Porque anjos da guarda existem

 

 

 
Quem nunca ouviu aquela história, pra lá de batida, sobre alguém (às vezes, homem, outras, mulher) que ficou parado na beira da estrada, numa noite chuvosa, sem qualquer esperança, quando, de repente, chega aquele bondoso desconhecido, que lhe estende a mão e, ao final, descobre-se que ele não existe, que é um fantasma, ou um anjo da guarda e blá, blá, blá? Pois é... eu já ouvi isso um milhão de vezes. Só nunca pensei que pudesse acontecer comigo.
 
Não estava parado na beira da estrada; não era uma noite chuvosa; nem estava desesperançado. Só chateado, mesmo. É que a bateria do carro tinha acabado de arriar. E olhe que isso já me aconteceu algumas vezes. Sempre nos piores momentos, claro. Como desta última vez, no intervalo entre dois compromissos. Foi então que, na ânsia de encontrar o telefone da seguradora, de repente, naquele exato momento, parou, ao meu lado, um motociclista. "Está precisando de ajuda?" Olhei para o rapaz, um jovem, de uns 25 anos e de uniforme. Ele me disse trabalhar em uma seguradora e estar com uma bateria nova no baú da moto. Exatamente do modelo da minha... "Quer que troque?", perguntou. Adivinhe o que eu respondi?
 
Sabe... Sempre achei que os "acasos" são obra daquilo que eu chamo Deus, mas que também pode ser chamado de Alá, Javé, Papai do Céu, Sorte ou como queira. Também não quero dramatizar uma simples bateria arriada. Há problemas (bem) maiores do que esse. Mas, é por isso que escrevo este texto: porque, naquele momento, por algum motivo, eu me senti amparado por um algo inexplicável, que me fez pensar que não estava sozinho. E, tomado por uma felicidade tão grande, imaginei quem, de fato, passa por problemas "de verdade". É como se, de repente, eu quisesse que todo mundo recebesse a visita de um anjo.
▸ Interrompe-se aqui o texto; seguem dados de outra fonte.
-- pv_equiv track=rewrite | github.com/s3rvac/advent-of-code | 2023/11/aoc11_part2.py | get_coordinates_of_all_galaxies
-- ===== SOURCE A (Python) =====
-- def get_coordinates_of_all_galaxies(universe):
--     rows_to_expand, columns_to_expand = get_rows_and_columns_to_expand(universe)
--
--     coordinates = []
--     for x, row in enumerate(universe):
--         for y, c in enumerate(row):
--             if c == '#':
--                 coordinates.append(
--                     get_galaxy_coordinates_in_expanded_universe(
--                         rows_to_expand, columns_to_expand, x, y
--                     )
--                 )
--     return coordinates
--
-- def get_rows_and_columns_to_expand(universe):
--     rows_to_expand = [
--         i for i, row in enumerate(universe) if row.count('#') == 0
--     ]
--
--     all_columns = [[row[i] for row in universe] for i in range(len(universe[0]))]
--     columns_to_expand = [
--         i for i, column in enumerate(all_columns) if column.count('#') == 0
--     ]
--
--     return rows_to_expand, columns_to_expand
--
-- def get_galaxy_coordinates_in_expanded_universe(rows_to_expand, columns_to_expand, x, y):
--     expansion_factor = 1_000_000
--
--     expanded_x = 0
--     for i in range(x):
--         expanded_x += expansion_factor if i in rows_to_expand else 1
--
--     expanded_y = 0
--     for i in range(y):
--         expanded_y += expansion_factor if i in columns_to_expand else 1
--
--     return expanded_x, expanded_y
-- ===== SOURCE B (Python) =====
-- def count_below(values, limit):
--     return sum(1 for v in values if v < limit)
--
-- def get_coordinates_of_all_galaxies(universe):
--     # Closed form: an expanded coordinate is the original coordinate plus
--     # (factor - 1) for every empty row/column before it.
--     factor = 1_000_000
--     empty_rows = [i for i, row in enumerate(universe) if row.count('#') == 0]
--     empty_cols = [j for j in range(len(universe[0]))
--                   if all(row[j] != '#' for row in universe)]
--     return [(x + (factor - 1) * count_below(empty_rows, x),
--              y + (factor - 1) * count_below(empty_cols, y))
--             for x, row in enumerate(universe)
--             for y, c in enumerate(row) if c == '#']
-- ===== Notes on version B (the rewrite author's own statement) =====
-- stated objective: alternative
-- what changed: Instead of accumulating 1-or-factor steps over range(x) and range(y) with a membership test per step, B computes each expanded coordinate in closed form as coordinate + (factor-1) * (number of empty rows/columns before it); Pre_ excludes inputs where A raises IndexError (empty grid, or a row shorter than the first row).
import Mathlib
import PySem

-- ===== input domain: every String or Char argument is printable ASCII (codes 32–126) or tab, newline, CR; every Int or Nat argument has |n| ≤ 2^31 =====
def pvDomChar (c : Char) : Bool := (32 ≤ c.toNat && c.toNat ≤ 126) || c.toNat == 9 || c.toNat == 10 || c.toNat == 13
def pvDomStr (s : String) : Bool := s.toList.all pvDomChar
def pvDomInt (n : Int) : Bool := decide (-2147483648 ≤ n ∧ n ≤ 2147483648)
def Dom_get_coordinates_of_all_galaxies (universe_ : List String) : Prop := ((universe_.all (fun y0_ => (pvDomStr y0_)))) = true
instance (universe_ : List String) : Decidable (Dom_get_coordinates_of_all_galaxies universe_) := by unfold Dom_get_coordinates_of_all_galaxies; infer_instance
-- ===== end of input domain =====

-- B replaces A's per-galaxy rescanning loops by the closed form
-- "coordinate + (factor-1) * number of empty rows/columns before it" (objective: alternative).
-- Neither version mutates its argument.

-- ===== PORT A =====
-- helper get_rows_and_columns_to_expand; Python's row[i] (a 1-char string) is ported as the
-- Char at i with default ' ': under Pre_ every index i < len(universe[0]) is in range for
-- every row, so the default is never read (Python raises IndexError there, excluded by Pre_).
def pv_get_rows_and_columns_to_expand (universe_ : List String) : List Int × List Int :=
  let rows_to_expand : List Int :=
    (PySem.List.enumerate universe_).foldl
      (fun acc p => if PySem.Str.count p.2 "#" == 0 then acc ++ [p.1] else acc) []
  let all_columns : List (List Char) :=
    (PySem.List.pyRange 0 (PySem.Str.len ((PySem.List.pyGet? universe_ 0).getD ""))).map
      (fun i => universe_.map (fun row => (PySem.Str.pyGet? row i).getD ' '))
  let columns_to_expand : List Int :=
    (PySem.List.enumerate all_columns).foldl
      (fun acc p => if p.2.count '#' == 0 then acc ++ [p.1] else acc) []
  (rows_to_expand, columns_to_expand)

-- helper get_galaxy_coordinates_in_expanded_universe
def pv_get_galaxy_coordinates_in_expanded_universe
    (rows_to_expand columns_to_expand : List Int) (x y : Int) : Int × Int :=
  let expansion_factor : Int := 1000000
  let expanded_x :=
    (PySem.List.pyRange 0 x).foldl
      (fun a i => a + (if i ∈ rows_to_expand then expansion_factor else 1)) 0
  let expanded_y :=
    (PySem.List.pyRange 0 y).foldl
      (fun a i => a + (if i ∈ columns_to_expand then expansion_factor else 1)) 0
  (expanded_x, expanded_y)

def get_coordinates_of_all_galaxies (universe_ : List String) : List (Int × Int) :=
  let rc := pv_get_rows_and_columns_to_expand universe_
  (PySem.List.enumerate universe_).foldl
    (fun acc p =>
      (PySem.List.enumerate p.2.toList).foldl
        (fun acc q =>
          if q.2 == '#' then
            acc ++ [pv_get_galaxy_coordinates_in_expanded_universe rc.1 rc.2 p.1 q.1]
          else acc) acc) []

-- ===== PORT B =====
-- helper count_below: sum(1 for v in values if v < limit)
def pv_count_below (values : List Int) (limit : Int) : Int :=
  (values.countP (fun v => decide (v < limit)) : Int)

-- empty_rows = [i for i, row in enumerate(universe) if row.count('#') == 0]
def pv_alt_empty_rows (universe_ : List String) : List Int :=
  ((PySem.List.enumerate universe_).filter
    (fun p => PySem.Str.count p.2 "#" == 0)).map (fun p => p.1)

-- empty_cols = [j for j in range(len(universe[0])) if all(row[j] != '#' for row in universe)];
-- row[j] is ported with default ' ' exactly as on the A side (never read under Pre_)
def pv_alt_empty_cols (universe_ : List String) : List Int :=
  (PySem.List.pyRange 0 (PySem.Str.len ((PySem.List.pyGet? universe_ 0).getD ""))).filter
    (fun j => universe_.all (fun row => (PySem.Str.pyGet? row j).getD ' ' != '#'))

def get_coordinates_of_all_galaxies_alt (universe_ : List String) : List (Int × Int) :=
  let empty_rows := pv_alt_empty_rows universe_
  let empty_cols := pv_alt_empty_cols universe_
  (PySem.List.enumerate universe_).flatMap (fun p =>
    ((PySem.List.enumerate p.2.toList).filter (fun q => q.2 == '#')).map
      (fun q => (p.1 + (1000000 - 1) * pv_count_below empty_rows p.1,
                 q.1 + (1000000 - 1) * pv_count_below empty_cols q.1)))

-- ===== PRECONDITION & SPEC =====
-- Pre_ excludes exactly the inputs where the Python A raises IndexError: the empty grid
-- (universe[0]) and grids in which some row is shorter than the first row (row[i]).
def Pre_get_coordinates_of_all_galaxies (universe_ : List String) : Prop :=
  universe_ ≠ [] ∧ ∀ row ∈ universe_, (universe_.headD "").toList.length ≤ row.toList.length
instance (universe_ : List String) : Decidable (Pre_get_coordinates_of_all_galaxies universe_) := by
  unfold Pre_get_coordinates_of_all_galaxies; infer_instance

def pvWitness_get_coordinates_of_all_galaxies : List String := ["#.", ".#."]

def Spec_get_coordinates_of_all_galaxies (universe_ : List String) (out : List (Int × Int)) : Prop := out = get_coordinates_of_all_galaxies_alt universe_
instance (universe_ : List String) (out : List (Int × Int)) : Decidable (Spec_get_coordinates_of_all_galaxies universe_ out) := by unfold Spec_get_coordinates_of_all_galaxies; infer_instance

-- ===== CLAIM (what is proved, stated in full; the proofs are below) =====
def Claim_equal_get_coordinates_of_all_galaxies : Prop := ∀ (universe_ : List String), Dom_get_coordinates_of_all_galaxies universe_ → Pre_get_coordinates_of_all_galaxies universe_ → Spec_get_coordinates_of_all_galaxies universe_ (get_coordinates_of_all_galaxies universe_)

-- ===== LEMMAS AND PROOFS =====

-- enumerate of a mapped list
theorem pv_enumerate_map {α β : Type} (f : α → β) (l : List α) : ∀ (s : Int),
    PySem.List.enumerate (l.map f) s = (PySem.List.enumerate l s).map (fun p => (p.1, f p.2)) := by
  induction l with
  | nil => intro s; simp [PySem.List.enumerate_nil]
  | cons a l ih => intro s; simp [PySem.List.enumerate_cons, ih]

-- enumerate of pyRange 0 W pairs each element with itself
theorem pv_enumerate_pyRange (W : Int) :
    PySem.List.enumerate (PySem.List.pyRange 0 W) 0
      = (PySem.List.pyRange 0 W).map (fun j => (j, j)) := by
  apply List.ext_getElem
  · simp [PySem.List.length_enumerate]
  · intro k h1 h2
    simp [PySem.List.getElem_enumerate, PySem.List.getElem_pyRange_one]

-- A's columns_to_expand equals B's empty_cols, as lists
theorem pv_cols_eq (universe_ : List String) :
    (pv_get_rows_and_columns_to_expand universe_).2 = pv_alt_empty_cols universe_ := by
  unfold pv_get_rows_and_columns_to_expand pv_alt_empty_cols
  simp only [PySem.List.foldl_append_if, List.nil_append]
  rw [pv_enumerate_map, pv_enumerate_pyRange]
  rw [List.filter_map, List.map_map, List.filter_map, List.map_map]
  simp only [Function.comp_def]
  rw [List.map_id']
  apply List.filter_congr
  intro j _
  rw [Bool.eq_iff_iff]
  simp [List.count_eq_zero, List.all_eq_true]

-- countP of (· < t+1) vs (· < t) on a Nodup list
theorem pv_countP_lt_add_one (L : List Int) (hnd : L.Nodup) (t : Int) :
    L.countP (fun e => decide (e < t + 1))
      = L.countP (fun e => decide (e < t)) + (if t ∈ L then 1 else 0) := by
  induction L with
  | nil => simp
  | cons a L ih =>
    rcases List.nodup_cons.1 hnd with ⟨ha, hL⟩
    rw [List.countP_cons, List.countP_cons, ih hL]
    by_cases hat : a = t
    · subst hat
      have h1 : decide (a < a + 1) = true := decide_eq_true (by omega)
      have h2 : decide (a < a) = false := decide_eq_false (by omega)
      rw [h1, h2, if_pos (List.mem_cons_self), if_neg ha]
      simp
    · have h3 : decide (a < t + 1) = decide (a < t) := by
        have hiff : (a < t + 1) ↔ (a < t) := by omega
        simp [hiff]
      have h4 : (t ∈ a :: L) ↔ (t ∈ L) := by
        rw [List.mem_cons]
        constructor
        · rintro (h | h)
          · exact absurd h.symm hat
          · exact h
        · exact Or.inr
      rw [h3, if_congr h4 rfl rfl]
      omega

-- the membership-weighted sum over range x is x + 999999 * (count of elements below x)
theorem pv_sum_mem (L : List Int) (hnd : L.Nodup) (hpos : ∀ e ∈ L, 0 ≤ e) : ∀ (x : Nat),
    ((List.range x).map (fun (k : Nat) => if (↑k : Int) ∈ L then (1000000 : Int) else 1)).sum
      = ↑x + (1000000 - 1) * (L.countP (fun e => decide (e < (↑x : Int))) : Int) := by
  intro x
  induction x with
  | zero =>
    have h0 : L.countP (fun e => decide (e < (0 : Int))) = 0 := by
      rw [List.countP_eq_zero]
      intro e he
      simpa using not_lt.2 (hpos e he)
    simp [h0]
  | succ x ih =>
    rw [List.range_succ, List.map_append, List.sum_append]
    have hc : L.countP (fun e => decide (e < ((↑(x + 1) : Int))))
        = L.countP (fun e => decide (e < (↑x : Int))) + (if (↑x : Int) ∈ L then 1 else 0) := by
      have := pv_countP_lt_add_one L hnd (↑x : Int)
      rw [← this]
      congr 1
    rw [hc, ih]
    by_cases hm : (↑x : Int) ∈ L
    · simp only [hm, if_pos, List.map_cons, List.map_nil, List.sum_cons, List.sum_nil]
      push_cast
      ring
    · simp only [hm, if_false, List.map_cons, List.map_nil, List.sum_cons, List.sum_nil]
      push_cast
      ring

-- A's per-coordinate loop equals B's closed form, for a Nodup nonnegative expansion list
theorem pv_loop_eq_formula (L : List Int) (hnd : L.Nodup) (hpos : ∀ e ∈ L, 0 ≤ e) (x : Nat) :
    (PySem.List.pyRange 0 (↑x)).foldl
        (fun a i => a + (if i ∈ L then (1000000 : Int) else 1)) 0
      = ↑x + (1000000 - 1) * pv_count_below L (↑x) := by
  rw [PySem.List.foldl_add, PySem.List.pyRange_zero_natCast, List.map_map, zero_add]
  unfold pv_count_below
  simp only [Function.comp_def]
  exact pv_sum_mem L hnd hpos x

-- B's empty_rows list is Nodup with nonnegative elements
theorem pv_rows_nodup (universe_ : List String) : (pv_alt_empty_rows universe_).Nodup := by
  unfold pv_alt_empty_rows
  have hsub : (((PySem.List.enumerate universe_).filter
        (fun p => PySem.Str.count p.2 "#" == 0)).map (fun p => p.1)).Sublist
      ((PySem.List.enumerate universe_).map (fun p => p.1)) :=
    List.Sublist.map _ List.filter_sublist
  apply hsub.nodup
  rw [PySem.List.map_fst_enumerate]
  exact PySem.List.nodup_pyRange_one 0 _

theorem pv_rows_nonneg (universe_ : List String) :
    ∀ e ∈ pv_alt_empty_rows universe_, 0 ≤ e := by
  intro e he
  unfold pv_alt_empty_rows at he
  rcases List.mem_map.1 he with ⟨p, hp, rfl⟩
  rcases (PySem.List.mem_enumerate_iff _ _ _).1 (List.mem_of_mem_filter hp) with ⟨k, hk, rfl⟩
  simp

-- B's empty_cols list is Nodup with nonnegative elements
theorem pv_cols_nodup (universe_ : List String) : (pv_alt_empty_cols universe_).Nodup := by
  unfold pv_alt_empty_cols
  exact List.filter_sublist.nodup (PySem.List.nodup_pyRange_one 0 _)

theorem pv_cols_nonneg (universe_ : List String) :
    ∀ e ∈ pv_alt_empty_cols universe_, 0 ≤ e := by
  intro e he
  unfold pv_alt_empty_cols at he
  exact (PySem.List.mem_pyRange_one.1 (List.mem_of_mem_filter he)).1

-- A's rows_to_expand equals B's empty_rows, as lists
theorem pv_rows_eq (universe_ : List String) :
    (pv_get_rows_and_columns_to_expand universe_).1 = pv_alt_empty_rows universe_ := by
  unfold pv_get_rows_and_columns_to_expand pv_alt_empty_rows
  simp only [PySem.List.foldl_append_if, List.nil_append]

-- the two per-galaxy coordinate computations agree
theorem pv_coord_eq (universe_ : List String) (x y : Nat) :
    pv_get_galaxy_coordinates_in_expanded_universe
        (pv_get_rows_and_columns_to_expand universe_).1
        (pv_get_rows_and_columns_to_expand universe_).2 (↑x) (↑y)
      = ((↑x : Int) + (1000000 - 1) * pv_count_below (pv_alt_empty_rows universe_) (↑x),
         (↑y : Int) + (1000000 - 1) * pv_count_below (pv_alt_empty_cols universe_) (↑y)) := by
  unfold pv_get_galaxy_coordinates_in_expanded_universe
  rw [pv_rows_eq, pv_cols_eq]
  rw [Prod.mk.injEq]
  exact ⟨pv_loop_eq_formula _ (pv_rows_nodup universe_) (pv_rows_nonneg universe_) x,
         pv_loop_eq_formula _ (pv_cols_nodup universe_) (pv_cols_nonneg universe_) y⟩

-- ===== VERDICT (by name: the statement is the Claim_ definition above) =====
theorem get_coordinates_of_all_galaxies_spec : Claim_equal_get_coordinates_of_all_galaxies := by
  intro universe_ _hdom _hpre
  unfold Spec_get_coordinates_of_all_galaxies
  unfold get_coordinates_of_all_galaxies get_coordinates_of_all_galaxies_alt
  simp only [PySem.List.foldl_append_if, PySem.List.foldl_append_eq_flatMap, List.nil_append]
  rw [List.flatMap_def, List.flatMap_def]
  apply congrArg
  apply List.map_congr_left
  rintro p hp
  rcases (PySem.List.mem_enumerate_iff _ _ _).1 hp with ⟨x, hx, rfl⟩
  apply List.map_congr_left
  rintro q hq
  have hq' := (List.mem_filter.1 hq).1
  rcases (PySem.List.mem_enumerate_iff _ _ _).1 hq' with ⟨y, hy, rfl⟩
  simp only [zero_add]
  exact pv_coord_eq universe_ x y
Nem que fosse pra trocar a bateria de um carro. Ou para realizar um exame. Ou dar um simples abraço. Porque, tanto no melhor, quanto no pior momento, tudo é uma questão de acreditar. No que quer que seja.
 
Sim, eu fiquei bravo. Sim, eu praguejei para mim mesmo. Mas, no fundo, agradeci, pois poderia ser pior. E, acredite, eu (também) sei o que é ser bem pior. Enfim, como esse anjo era de carne e osso e estava trabalhando, paguei pelo serviço. Afinal, ele não era alado, mas motorizado. Nem veio do céu, mas de algum lugar para onde retornaria. Confesso que o segui, até um certo momento, para me certificar se ele era real. E não o tal "fantasma" ou "anjo da guarda" da história que tantas vezes ouvi. Tudo resolvido, continuei viagem, na certeza de que até uma simples bateria arriada pode ser motivo para renovar a nossa fé.
 

 

 

 

 

Antonio Neto

16/08/2014
14h42

I believe in angels.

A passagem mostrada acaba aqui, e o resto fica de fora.